With these words, Shaoshan probably became the first village in the country to abolish the public dining halls, halt its water conservancy project, and begin dismantling the backyard steel furnaces. Mao's comments were never publicly released, but they spread quickly through word of mouth. Soon many areas were dismantling their projects.

Thus it was that I, and certainly Mao, began to be aware that the economic situation in the country had deteriorated. Mao's return to Shaoshan awakened him to reality, shaking him into a growing awareness that trouble was brewing. When he returned to Wuhan, his previous ebullience had evaporated. But there was still no doubt in his mind that the programs themselves were basically sound, that they simply needed further adjustment. Mao still did not want to do anything to dampen the enthusiasm of the masses. The problem was how to bring the cadres back to reality without crushing their spirit or spreading gloom to the people. It was a question of propaganda—how to mobilize cadres and peasants alike to the right level of realistic enthusiasm. Mao decided to call a propaganda meeting to discuss the issues. It would be held in Wuhan.
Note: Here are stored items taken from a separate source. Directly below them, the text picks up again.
-- pv_equiv track=rewrite | github.com/torourke14/__TannersMenagerie__ | StringAlignmentOptimization/StringAlignmentOptimization.py | commonSubstrings
-- ===== SOURCE A (Python) =====
-- def commonSubstrings(x,L,a):
--
--     # params -- string x, integer 1<=L<= len(x), sequence of edits a
--
--     # return -- substrings (len >= L) in x that aligns (via no-ops) to substring in y
--
--     substrings = []
--
--     substr = ""
--
--     ind = 0
--
--     for i in range(0,len(a)): # loop through list of edits
--
--         # If a no-op -- append x[ind] to substr until we use an op
--
--         if(a[i]== 'no-op'):
--
--             substr = substr + x[ind]
--
--             ind = ind + 1
--
--         else:
--
--             # If not a no-op -- append substr, reset substr, increment 'ind'
--
--             if (len(substr) >= L):
--
--                 substrings.append(substr)
--
--             substr = ""
--
--             if(a[i] == 'insert'):
--
--                 ind = ind + 1
--
--             if(a[i] == 'swap'):
--
--                 ind = ind + 2
--
--     if ( len(substr) >= L ): # if list of edits a ends with a no-op
--
--         substrings.append(substr)
--
--     return substrings
-- ===== SOURCE B (Python) =====
-- def commonSubstrings(x, L, a):
--     # Run-based re-implementation: group the edit sequence into maximal runs of
--     # 'no-op' / non-'no-op' edits; each no-op run of length n contributes the
--     # slice x[ind:ind+n] (emitted when n >= L), non-no-op runs only advance ind.
--     substrings = []
--     ind = 0
--     i = 0
--     m = len(a)
--     while i < m:
--         j = i
--         if a[i] == 'no-op':
--             while j < m and a[j] == 'no-op':
--                 j += 1
--             n = j - i
--             if n >= L:
--                 substrings.append(x[ind:ind + n])
--             ind += n
--         else:
--             while j < m and a[j] != 'no-op':
--                 ind += 1 if a[j] == 'insert' else 2 if a[j] == 'swap' else 0
--                 j += 1
--         i = j
--     return substrings
-- ===== Notes on version B (the rewrite author's own statement) =====
-- stated objective: alternative
-- what changed: Replaces A's per-edit accumulate-and-flush loop (building the substring one character at a time) with grouping the edit list into maximal runs: a no-op run of length n emits the slice x[ind:ind+n] at once, a non-no-op run only advances the index. Pre_ excludes L <= 0 (outside the documented domain 1<=L<=len(x); there A emits an empty string at every flush, which the run decomposition has no reason to reproduce) and inputs where a 'no-op' edit is reached with the x-index out of range (A raises IndexError there).
-- outside the precondition, e.g. on commonSubstrings('ab', 0, ['insert']): A returns ['', ''], B returns []
import Mathlib
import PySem

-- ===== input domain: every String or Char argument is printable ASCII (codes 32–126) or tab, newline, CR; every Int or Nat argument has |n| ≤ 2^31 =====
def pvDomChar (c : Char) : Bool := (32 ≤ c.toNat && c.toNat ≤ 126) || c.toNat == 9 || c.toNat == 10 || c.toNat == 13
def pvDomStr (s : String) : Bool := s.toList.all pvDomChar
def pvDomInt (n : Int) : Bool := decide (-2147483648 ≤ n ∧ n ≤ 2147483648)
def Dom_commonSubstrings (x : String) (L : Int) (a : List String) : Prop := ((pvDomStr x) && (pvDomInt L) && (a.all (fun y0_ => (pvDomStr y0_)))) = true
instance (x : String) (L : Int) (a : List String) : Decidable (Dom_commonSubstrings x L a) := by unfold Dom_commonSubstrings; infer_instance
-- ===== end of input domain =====

-- B replaces A's per-edit accumulate-and-flush loop by grouping the edit list into maximal
-- runs and slicing x once per no-op run (objective: alternative decomposition, same cost).

-- ===== PORT A =====
-- A's loop state: (substrings, substr, ind).  x[ind] is PySem.List.pyGet?
-- (none = Python's IndexError, excluded by Pre_; the .getD ' ' default is only
-- reached outside Pre_).
def pvAStep (xs : List Char) (L : Int) (st : List String × List Char × Nat) (e : String) :
    List String × List Char × Nat :=
  if e = "no-op" then
    (st.1, st.2.1 ++ [(PySem.List.pyGet? xs (st.2.2 : Int)).getD ' '], st.2.2 + 1)
  else
    ((if L ≤ (st.2.1.length : Int) then st.1 ++ [String.ofList st.2.1] else st.1), [],
      st.2.2 + (if e = "insert" then 1 else 0) + (if e = "swap" then 2 else 0))

-- the final flush after the loop
def pvAFinish (L : Int) (st : List String × List Char × Nat) : List String :=
  if L ≤ (st.2.1.length : Int) then st.1 ++ [String.ofList st.2.1] else st.1

def commonSubstrings (x : String) (L : Int) (a : List String) : List String :=
  pvAFinish L (a.foldl (pvAStep x.toList L) ([], [], 0))

-- ===== PORT B =====
-- weight of a non-'no-op' edit: 1 if 'insert' else 2 if 'swap' else 0
def pvNWt (e : String) : Nat := if e = "insert" then 1 else if e = "swap" then 2 else 0

-- B's outer while loop; one step per maximal run (takeWhile/dropWhile = the inner
-- while j loops).  The Nat fuel only makes the recursion structural: it is called
-- with fuel = a.length, which the loop never exhausts.
def pvBLoop (xs : List Char) (L : Int) : Nat → List String → Nat → List String
  | _, [], _ => []
  | 0, _ :: _, _ => []
  | fuel + 1, e :: rest, ind =>
    if e = "no-op" then
      let n := (rest.takeWhile (fun e' => e' == "no-op")).length + 1
      (if L ≤ (n : Int) then
          [String.ofList (PySem.List.slice xs (some (ind : Int)) (some ((ind : Int) + (n : Int))))]
        else []) ++
        pvBLoop xs L fuel (rest.dropWhile (fun e' => e' == "no-op")) (ind + n)
    else
      pvBLoop xs L fuel (rest.dropWhile (fun e' => !(e' == "no-op")))
        (ind + pvNWt e + ((rest.takeWhile (fun e' => !(e' == "no-op"))).map pvNWt).sum)

def commonSubstrings_alt (x : String) (L : Int) (a : List String) : List String :=
  pvBLoop x.toList L a.length a 0

-- ===== PRECONDITION & SPEC =====
-- full weight of an edit (how far it advances the x-index in A)
def pvWe (e : String) : Nat :=
  if e = "no-op" then 1 else if e = "insert" then 1 else if e = "swap" then 2 else 0
def pvW (l : List String) : Nat := (l.map pvWe).sum

-- Pre_ excludes L ≤ 0 (outside the documented domain 1 <= L <= len(x); there A appends an
-- empty string at every flush, which the run decomposition does not reproduce) and inputs
-- where some 'no-op' edit is reached with the running x-index at or past len(x)
-- (A raises IndexError there).
def Pre_commonSubstrings (x : String) (L : Int) (a : List String) : Prop :=
  1 ≤ L ∧ ∀ i ∈ List.range a.length, a[i]? = some "no-op" → pvW (a.take i) < x.toList.length
instance (x : String) (L : Int) (a : List String) : Decidable (Pre_commonSubstrings x L a) := by
  unfold Pre_commonSubstrings; infer_instance

def pvWitness_commonSubstrings : String × Int × List String :=
  ("abc", 1, ["no-op", "insert", "no-op"])

def Spec_commonSubstrings (x : String) (L : Int) (a : List String) (out : List String) : Prop :=
  out = commonSubstrings_alt x L a
instance (x : String) (L : Int) (a : List String) (out : List String) :
    Decidable (Spec_commonSubstrings x L a out) := by unfold Spec_commonSubstrings; infer_instance

-- ===== CLAIM (what is proved, stated in full; the proofs are below) =====
def Claim_equal_commonSubstrings : Prop := ∀ (x : String) (L : Int) (a : List String),
  Dom_commonSubstrings x L a → Pre_commonSubstrings x L a →
  Spec_commonSubstrings x L a (commonSubstrings x L a)

-- ===== LEMMAS AND PROOFS =====

-- common element-wise reference shape: state (a, s, m) means the current pending
-- substring is x[s:s+m] (so ind = s+m)
def pvE (xs : List Char) (L : Int) : List String → Nat → Nat → List String
  | [], s, m => if L ≤ (m : Int) then [String.ofList ((xs.drop s).take m)] else []
  | e :: rest, s, m =>
    if e = "no-op" then pvE xs L rest s (m + 1)
    else
      (if L ≤ (m : Int) then [String.ofList ((xs.drop s).take m)] else []) ++
        pvE xs L rest (s + m + pvNWt e) 0

lemma pvNWt_eq (e : String) :
    (if e = "insert" then 1 else 0) + (if e = "swap" then 2 else 0) = pvNWt e := by
  by_cases h1 : e = "insert" <;> by_cases h2 : e = "swap" <;> simp_all [pvNWt]

lemma pvWe_nonnoop (e : String) (h : ¬ e = "no-op") : pvWe e = pvNWt e := by
  simp [pvWe, pvNWt, h]

lemma pv_take_len (xs : List Char) (s m : Nat) (h : s + m ≤ xs.length ∨ m = 0) :
    ((xs.drop s).take m).length = m := by
  rcases h with h | h <;> simp [List.length_take, List.length_drop] <;> omega

lemma pvA_eq_pvE (xs : List Char) (L : Int) (hL : 1 ≤ L) :
    ∀ (a : List String) (s m : Nat) (subs : List String),
      (∀ i, i < a.length → a[i]? = some "no-op" → s + m + pvW (a.take i) < xs.length) →
      (s + m ≤ xs.length ∨ m = 0) →
      pvAFinish L (a.foldl (pvAStep xs L) (subs, (xs.drop s).take m, s + m)) =
        subs ++ pvE xs L a s m := by
  intro a
  induction a with
  | nil =>
    intro s m subs _ hinv
    have hlen := pv_take_len xs s m hinv
    simp only [List.foldl_nil, pvAFinish, pvE, hlen]
    split <;> simp
  | cons e rest ih =>
    intro s m subs H hinv
    by_cases he : e = "no-op"
    · have h0 : s + m < xs.length := by
        have := H 0 (by simp) (by simp [he]); simpa [pvW] using this
      have hget : (PySem.List.pyGet? xs ((s + m : Nat) : Int)).getD ' ' = xs[s + m] := by
        rw [PySem.List.pyGet?_natCast]
        simp [List.getElem?_eq_getElem h0]
      have hchar : (xs.drop s).take m ++ [xs[s + m]] = (xs.drop s).take (m + 1) := by
        rw [List.take_succ]
        congr 1
        rw [List.getElem?_drop]
        simp [List.getElem?_eq_getElem h0]
      simp only [List.foldl_cons, pvAStep, he, if_true]
      rw [hget, hchar]
      have heq : s + m + 1 = s + (m + 1) := by omega
      rw [heq]
      rw [ih s (m + 1) subs ?_ (Or.inl (by omega))]
      · simp [pvE]
      · intro i hi hnoop
        have := H (i + 1) (by simpa using hi) (by simpa using hnoop)
        simp only [List.take_succ_cons, pvW, List.map_cons, List.sum_cons] at this
        simp only [pvW]
        have hwe : pvWe e = 1 := by simp [pvWe, he]
        omega
    · have hlen := pv_take_len xs s m hinv
      simp only [List.foldl_cons, pvAStep, he, if_false]
      have hx : (s + m + if e = "insert" then 1 else 0) + (if e = "swap" then 2 else 0) =
          (s + m + pvNWt e) + 0 := by
        have h := pvNWt_eq e; omega
      have hnil : ([] : List Char) = (xs.drop (s + m + pvNWt e)).take 0 := by simp
      rw [hx, hnil]
      rw [ih (s + m + pvNWt e) 0 _ ?_ (Or.inr rfl)]
      · simp only [pvE, he, hlen]
        split <;> simp
      · intro i hi hnoop
        have := H (i + 1) (by simpa using hi) (by simpa using hnoop)
        simp only [List.take_succ_cons, pvW, List.map_cons, List.sum_cons] at this
        simp only [pvW]
        rw [pvWe_nonnoop e he] at this
        omega

lemma pvE_noop_run (xs : List Char) (L : Int) :
    ∀ (run : List String), (∀ e ∈ run, e = "no-op") →
      ∀ tail s m, pvE xs L (run ++ tail) s m = pvE xs L tail s (m + run.length) := by
  intro run
  induction run with
  | nil => intro _ tail s m; simp
  | cons r rs ih =>
    intro h tail s m
    have hr : r = "no-op" := h r (by simp)
    subst hr
    simp only [List.cons_append, pvE, reduceIte]
    rw [ih (fun e he => h e (by simp [he])) tail s (m + 1)]
    have hlen : m + ("no-op" :: rs).length = m + 1 + rs.length := by
      simp only [List.length_cons]; omega
    rw [hlen]

lemma pvE_nonnoop_run (xs : List Char) (L : Int) (hL : 1 ≤ L) :
    ∀ (run : List String), (∀ e ∈ run, ¬ e = "no-op") →
      ∀ tail s, pvE xs L (run ++ tail) s 0 = pvE xs L tail (s + (run.map pvNWt).sum) 0 := by
  intro run
  induction run with
  | nil => intro _ tail s; simp
  | cons r rs ih =>
    intro h tail s
    have hr : ¬ r = "no-op" := h r (by simp)
    have h0 : ¬ (L ≤ (0 : Int)) := by omega
    simp only [List.cons_append, pvE, hr, reduceIte, Nat.cast_zero, h0, List.nil_append]
    rw [ih (fun e he => h e (by simp [he])) tail (s + 0 + pvNWt r)]
    have hsum : s + ((r :: rs).map pvNWt).sum = s + 0 + pvNWt r + (rs.map pvNWt).sum := by
      simp only [List.map_cons, List.sum_cons]; omega
    rw [hsum]

lemma pv_dropWhile_head (p : String → Bool) :
    ∀ (l : List String) (t : String) (ts : List String),
      l.dropWhile p = t :: ts → p t = false := by
  intro l
  induction l with
  | nil => intro t ts h; simp [List.dropWhile] at h
  | cons a as ih =>
    intro t ts h
    by_cases hp : p a
    · rw [List.dropWhile_cons_of_pos hp] at h; exact ih t ts h
    · rw [List.dropWhile_cons_of_neg hp] at h
      cases h
      exact Bool.not_eq_true _ |>.mp hp

lemma pvB_eq_pvE (xs : List Char) (L : Int) (hL : 1 ≤ L) :
    ∀ (N : Nat) (a : List String), a.length ≤ N → ∀ ind,
      pvBLoop xs L N a ind = pvE xs L a ind 0 := by
  intro N
  induction N with
  | zero =>
    intro a ha ind
    have : a = [] := by cases a <;> simp_all
    subst this
    simp [pvBLoop, pvE]
    omega
  | succ N ih =>
    intro a ha ind
    have h0 : ¬ (L ≤ (0 : Int)) := by omega
    cases a with
    | nil => simp [pvBLoop, pvE]; omega
    | cons e rest =>
      have ha' : rest.length ≤ N := by simp at ha; omega
      by_cases he : e = "no-op"
      · subst he
        have hrunmem : ∀ e' ∈ rest.takeWhile (fun e' => e' == "no-op"), e' = "no-op" := by
          intro e' he'; simpa using List.mem_takeWhile_imp he'
        have htl : (rest.dropWhile (fun e' => e' == "no-op")).length ≤ N :=
          le_trans (List.length_dropWhile_le _ _) ha'
        simp only [pvBLoop, reduceIte]
        rw [PySem.List.slice_natCast_add, ih _ htl]
        simp only [pvE, reduceIte, Nat.zero_add]
        have hR : pvE xs L rest ind 1 =
            pvE xs L (rest.dropWhile (fun e' => e' == "no-op")) ind
              ((rest.takeWhile (fun e' => e' == "no-op")).length + 1) := by
          conv_lhs => rw [← List.takeWhile_append_dropWhile
            (p := fun e' => e' == "no-op") (l := rest)]
          rw [pvE_noop_run xs L _ hrunmem]
          congr 1
          omega
        rw [hR]
        cases htail2 : rest.dropWhile (fun e' => e' == "no-op") with
        | nil => simp [pvE, h0]
        | cons t ts =>
          have ht : ¬ t = "no-op" := by
            simpa using pv_dropWhile_head _ rest t ts htail2
          simp only [pvE, ht, reduceIte, Nat.cast_zero, h0, List.nil_append]
          congr 2
      · have hrunmem : ∀ e' ∈ rest.takeWhile (fun e' => !(e' == "no-op")), ¬ e' = "no-op" := by
          intro e' he'
          have := List.mem_takeWhile_imp he'
          simpa using this
        have htl : (rest.dropWhile (fun e' => !(e' == "no-op"))).length ≤ N :=
          le_trans (List.length_dropWhile_le _ _) ha'
        simp only [pvBLoop, he, reduceIte]
        rw [ih _ htl]
        simp only [pvE, he, reduceIte, Nat.cast_zero, h0, List.nil_append]
        have hR : pvE xs L rest (ind + 0 + pvNWt e) 0 =
            pvE xs L (rest.dropWhile (fun e' => !(e' == "no-op")))
              (ind + 0 + pvNWt e + ((rest.takeWhile (fun e' => !(e' == "no-op"))).map pvNWt).sum) 0 := by
          conv_lhs => rw [← List.takeWhile_append_dropWhile
            (p := fun e' => !(e' == "no-op")) (l := rest)]
          rw [pvE_nonnoop_run xs L hL _ hrunmem]
        rw [hR]
        congr 2

-- ===== VERDICT (by name: the statement is the Claim_ definition above) =====
theorem commonSubstrings_spec : Claim_equal_commonSubstrings := by
  intro x L a _ hpre
  obtain ⟨hL, hH⟩ := hpre
  unfold Spec_commonSubstrings commonSubstrings commonSubstrings_alt
  have h1 := pvA_eq_pvE x.toList L hL a 0 0 []
    (by intro i hi hnoop
        have := hH i (by simpa using hi) hnoop
        simpa using this)
    (Or.inr rfl)
  simp only [List.drop_zero, List.take_zero, Nat.add_zero] at h1
  rw [h1, pvB_eq_pvE x.toList L hL a.length a le_rfl 0]
  simp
We arrived in Wuhan on June 28. The weather was scorchingly hot and would only become hotter as the summer progressed. Wang Renzhong thought the meeting would be best held in a more hospitable climate. He suggested Qingdao, the site of the meetings in the summer of 1957, but Mao remembered the month-long cold he had contracted during his stay and refused to return to Qingdao.

Shanghai mayor Ke Qingshi suggested Lushan, the famous mountain resort along the Yangtze River in Jiangxi province where Chiang Kai-shek used to convene meetings of the Guomindang. At nearly fifteen hundred meters' elevation, the weather would be cool, and the facilities, built for Chiang and the Nationalist party elite, were excellent. There was even an auditorium for meetings. Besides, Lushan was not too far from Wuhan—just down the Yangtze by boat. Many of the party leaders had already begun gathering in Wuhan. Transporting them to Lushan would be easy.

Mao agreed. The party would convene in Lushan.